JB Co Ltd – Statement of Financial Position at 31st December

20X7 GH$’000 20X8 GH$’000 20X9 GH$’000
Non-current assets
Land and buildings 11,460 12,121 11,081
Plant and equipment 8,896 9,020 9,130
20,356 21,141 20,211
Current assets
Inventories 1,775 2,663 3,995
Trade receivables 1,440 2,260 3,164
Cash 50 53 55
3,265 4,976 7,214
Total assets 23,621 26,117 27,425
Equity
Share capital 8,000 8,000 8,000
Retained earnings 6,434 7,313 7,584
14,434 15,313 15,584
Non-current liabilities
12% debentures 20X9–20Y2 5,000 5,000 5,000
Current liabilities
Trade payable 390 388 446
Bank 1,300 2,300 3,400
Income taxes payable 897 1,420 1,195
Dividend payable 1,600 1,696 1,800
4,187 5,804 6,841
Total equity and liabilities 23,621 26,117 27,425

Required:
Prepare a report for the managing director of BNN Co. commenting on the financial position of JB Co Ltd. and highlight any areas that require further investigation (using gearing and liquidity ratios only).

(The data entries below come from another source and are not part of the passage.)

-- pv_equiv track=rewrite | github.com/SeasonedMiso/Anki-Dictionary-Addon | midict.py | formatTermHeaders
-- ===== SOURCE A (Python) =====
-- def formatTermHeaders(ths):
--     formattedHeaders = {}
--     if not ths:
--         return None
--     for dictname in ths:
--         headerString = ''
--         sbHeaderString = ''
--         for header in ths[dictname]:
--             if header == 'term':
--                 headerString += '◳f<span class="term mainword">◳t</span>◳b'
--                 sbHeaderString += '◳f<span class="listTerm">◳t</span>◳b'
--             elif header == 'altterm':
--                 headerString += '◳x<span class="altterm  mainword">◳a</span>◳y'
--                 sbHeaderString += '◳x<span class="listAltTerm">◳a</span>◳y'
--             elif header == 'pronunciation':
--                 headerString += '<span class="pronunciation">◳p</span>'
--                 sbHeaderString += '<span class="listPronunciation">◳p</span>'
--         formattedHeaders[dictname] = [headerString, sbHeaderString]
--     return formattedHeaders
-- ===== SOURCE B (Python) =====
-- _FRAGMENTS = {
--     'term': ('\u25f3f<span class="term mainword">\u25f3t</span>\u25f3b',
--              '\u25f3f<span class="listTerm">\u25f3t</span>\u25f3b'),
--     'altterm': ('\u25f3x<span class="altterm  mainword">\u25f3a</span>\u25f3y',
--                 '\u25f3x<span class="listAltTerm">\u25f3a</span>\u25f3y'),
--     'pronunciation': ('<span class="pronunciation">\u25f3p</span>',
--                       '<span class="listPronunciation">\u25f3p</span>'),
-- }
--
--
-- def _fmt(headers):
--     # recursive, built back-to-front: format the tail first, then prepend
--     # this header's fragments (unrecognized headers contribute '').
--     if not headers:
--         return ('', '')
--     main, side = _FRAGMENTS.get(headers[0], ('', ''))
--     rest_main, rest_side = _fmt(headers[1:])
--     return (main + rest_main, side + rest_side)
--
--
-- def formatTermHeaders(ths):
--     if not ths:
--         return None
--     return {name: list(_fmt(headers)) for name, headers in ths.items()}
-- ===== Notes on version B (the rewrite author's own statement) =====
-- stated objective: alternative
-- what changed: Replaces A's iterative per-header if/elif chain with two running += accumulators by a recursive helper that builds each [header, sidebar] pair back-to-front (format the tail, prepend this header's fragments taken from a prebuilt table with '' default), assembled via a dict comprehension.
import Mathlib
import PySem

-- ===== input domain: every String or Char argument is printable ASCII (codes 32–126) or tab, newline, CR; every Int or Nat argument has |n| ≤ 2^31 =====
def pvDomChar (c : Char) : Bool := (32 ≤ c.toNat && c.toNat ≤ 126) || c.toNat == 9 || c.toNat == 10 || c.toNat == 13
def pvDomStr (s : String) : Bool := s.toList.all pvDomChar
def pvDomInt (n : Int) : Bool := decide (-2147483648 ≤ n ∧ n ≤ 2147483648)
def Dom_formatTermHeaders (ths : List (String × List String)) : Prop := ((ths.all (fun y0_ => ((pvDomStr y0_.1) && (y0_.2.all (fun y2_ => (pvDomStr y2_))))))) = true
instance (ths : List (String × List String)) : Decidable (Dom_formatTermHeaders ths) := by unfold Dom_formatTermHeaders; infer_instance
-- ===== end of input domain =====

-- B replaces A's iterative if/elif accumulator loop by a recursive helper that builds each
-- header pair back-to-front from a prebuilt fragment table with '' default (alternative, same cost).


-- ===== PORT A =====
-- inner loop body: the if/elif chain appending to (headerString, sbHeaderString)
def pvStepA (acc : String × String) (header : String) : String × String :=
  if header = "term" then
    (acc.1 ++ "◳f<span class=\"term mainword\">◳t</span>◳b",
     acc.2 ++ "◳f<span class=\"listTerm\">◳t</span>◳b")
  else if header = "altterm" then
    (acc.1 ++ "◳x<span class=\"altterm  mainword\">◳a</span>◳y",
     acc.2 ++ "◳x<span class=\"listAltTerm\">◳a</span>◳y")
  else if header = "pronunciation" then
    (acc.1 ++ "<span class=\"pronunciation\">◳p</span>",
     acc.2 ++ "<span class=\"listPronunciation\">◳p</span>")
  else acc

def formatTermHeaders (ths : List (String × List String)) : Option (List (String × List String)) :=
  let formattedHeaders : PySem.Dict String (List String) := PySem.Dict.empty
  if ths = [] then none
  else
    let D : PySem.Dict String (List String) := PySem.Dict.mk ths
    some (PySem.Dict.items (D.keys.foldl
      (fun fh dictname =>
        let p := (D.getD dictname []).foldl pvStepA ("", "")
        fh.insert dictname [p.1, p.2]) formattedHeaders))

-- ===== PORT B =====
-- the prebuilt fragment table _FRAGMENTS of Source B
def pvTable : PySem.Dict String (String × String) := PySem.Dict.mk
  [ ("term", ("◳f<span class=\"term mainword\">◳t</span>◳b",
              "◳f<span class=\"listTerm\">◳t</span>◳b")),
    ("altterm", ("◳x<span class=\"altterm  mainword\">◳a</span>◳y",
                 "◳x<span class=\"listAltTerm\">◳a</span>◳y")),
    ("pronunciation", ("<span class=\"pronunciation\">◳p</span>",
                       "<span class=\"listPronunciation\">◳p</span>")) ]

-- recursive helper _fmt of Source B: build the pair back-to-front
def pvFmt : List String → String × String
  | [] => ("", "")
  | h :: rest =>
    let p := PySem.Dict.getD pvTable h ("", "")
    let r := pvFmt rest
    (p.1 ++ r.1, p.2 ++ r.2)

def formatTermHeaders_alt (ths : List (String × List String)) : Option (List (String × List String)) :=
  if ths = [] then none
  else some (ths.map (fun e => (e.1, [(pvFmt e.2).1, (pvFmt e.2).2])))

-- ===== PRECONDITION & SPEC =====
-- Pre_ excludes association lists with duplicate dictionary names: the Python argument is a
-- dict, whose encoding as a list of pairs never contains a duplicate key.
def Pre_formatTermHeaders (ths : List (String × List String)) : Prop := (ths.map Prod.fst).Nodup
instance (ths : List (String × List String)) : Decidable (Pre_formatTermHeaders ths) := by unfold Pre_formatTermHeaders; infer_instance

def pvWitness_formatTermHeaders : (List (String × List String)) :=
  [("dictA", ["term", "foo", "pronunciation"]), ("dictB", ["altterm"])]

def Spec_formatTermHeaders (ths : List (String × List String)) (out : Option (List (String × List String))) : Prop := out = formatTermHeaders_alt ths
instance (ths : List (String × List String)) (out : Option (List (String × List String))) : Decidable (Spec_formatTermHeaders ths out) := by unfold Spec_formatTermHeaders; infer_instance

-- ===== CLAIM (what is proved, stated in full; the proofs are below) =====
def Claim_equal_formatTermHeaders : Prop := ∀ (ths : List (String × List String)), Dom_formatTermHeaders ths → Pre_formatTermHeaders ths → Spec_formatTermHeaders ths (formatTermHeaders ths)

-- ===== LEMMAS AND PROOFS =====

-- A's inner if/elif loop equals B's back-to-front recursion, with an arbitrary accumulator
lemma pv_inner (hs : List String) : ∀ (h sb : String),
    hs.foldl pvStepA (h, sb) = (h ++ (pvFmt hs).1, sb ++ (pvFmt hs).2) := by
  induction hs with
  | nil => intro h sb; simp [pvFmt]
  | cons a t ih =>
    intro h sb
    by_cases h1 : a = "term"
    · subst h1
      simp only [List.foldl_cons, pvStepA, ih, pvFmt]
      simp [PySem.Dict.getD, PySem.Dict.get?, pvTable, String.append_assoc]
    · by_cases h2 : a = "altterm"
      · subst h2
        simp only [List.foldl_cons, pvStepA, reduceIte, ih, pvFmt]
        simp [PySem.Dict.getD, PySem.Dict.get?, pvTable, String.append_assoc]
      · by_cases h3 : a = "pronunciation"
        · subst h3
          simp only [List.foldl_cons, pvStepA, reduceIte, ih, pvFmt]
          simp [PySem.Dict.getD, PySem.Dict.get?, pvTable, String.append_assoc]
        · have e1 : ("term" == a) = false := by
            rw [beq_eq_false_iff_ne]; exact fun h => h1 h.symm
          have e2 : ("altterm" == a) = false := by
            rw [beq_eq_false_iff_ne]; exact fun h => h2 h.symm
          have e3 : ("pronunciation" == a) = false := by
            rw [beq_eq_false_iff_ne]; exact fun h => h3 h.symm
          have hget : PySem.Dict.getD pvTable a ("", "") = ("", "") := by
            simp only [PySem.Dict.getD, PySem.Dict.get?, pvTable]
            simp [List.find?, e1, e2, e3]
          simp only [List.foldl_cons, pvStepA, if_neg h1, if_neg h2, if_neg h3, ih, pvFmt, hget]
          simp

-- ===== VERDICT (by name: the statement is the Claim_ definition above) =====
theorem formatTermHeaders_spec : Claim_equal_formatTermHeaders := by
  intro ths _hdom hpre
  unfold Spec_formatTermHeaders formatTermHeaders formatTermHeaders_alt
  by_cases hnil : ths = []
  · simp [hnil]
  · simp only [if_neg hnil]
    congr 1
    have hkeys : (PySem.Dict.mk ths).keys = ths.map Prod.fst := by
      simp [PySem.Dict.keys_mk]
    have hnd : (PySem.Dict.mk ths).keys.Nodup := by rw [hkeys]; exact hpre
    have hfresh := PySem.Dict.items_foldl_insert_fresh
        ((PySem.Dict.mk ths).keys)
        (fun a => a)
        (fun dictname =>
          [(((PySem.Dict.mk ths).getD dictname []).foldl pvStepA ("", "")).1,
           (((PySem.Dict.mk ths).getD dictname []).foldl pvStepA ("", "")).2])
        PySem.Dict.empty
        (by intro a _; simp [PySem.Dict.contains_empty])
        (by simpa using hnd)
    rw [hfresh]
    simp only [PySem.Dict.empty, List.nil_append, hkeys, List.map_map]
    apply List.map_congr_left
    intro e he
    have hgetD : (PySem.Dict.mk ths).getD e.1 [] = e.2 :=
      PySem.Dict.getD_of_mem_items _ (by simpa using he) (by rw [hkeys]; exact hpre) []
    simp only [Function.comp, hgetD, pv_inner e.2 "" ""]
    simp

To: Managing Director of BNN Co
From: Accountant
Date: XX, XX, XX
Subject: The financial position of JB Co Ltd

Introduction
This report has been prepared on the basis of the three most recent statements of profit or loss and statements of financial position of JB Co Ltd covering the years 20X7 to 20X9 inclusive. Ratio analysis used in this report is based on the calculations shown in the appendix attached.

Debt and liquidity
The debt ratio measures the ratio of a company’s interest-bearing debt finance to its equity finance (shareholders’ funds). Although we have no information as to the norm for the industry as a whole, the debt ratios appear reasonable. However, it should be noted that it has risen substantially over the three-year period.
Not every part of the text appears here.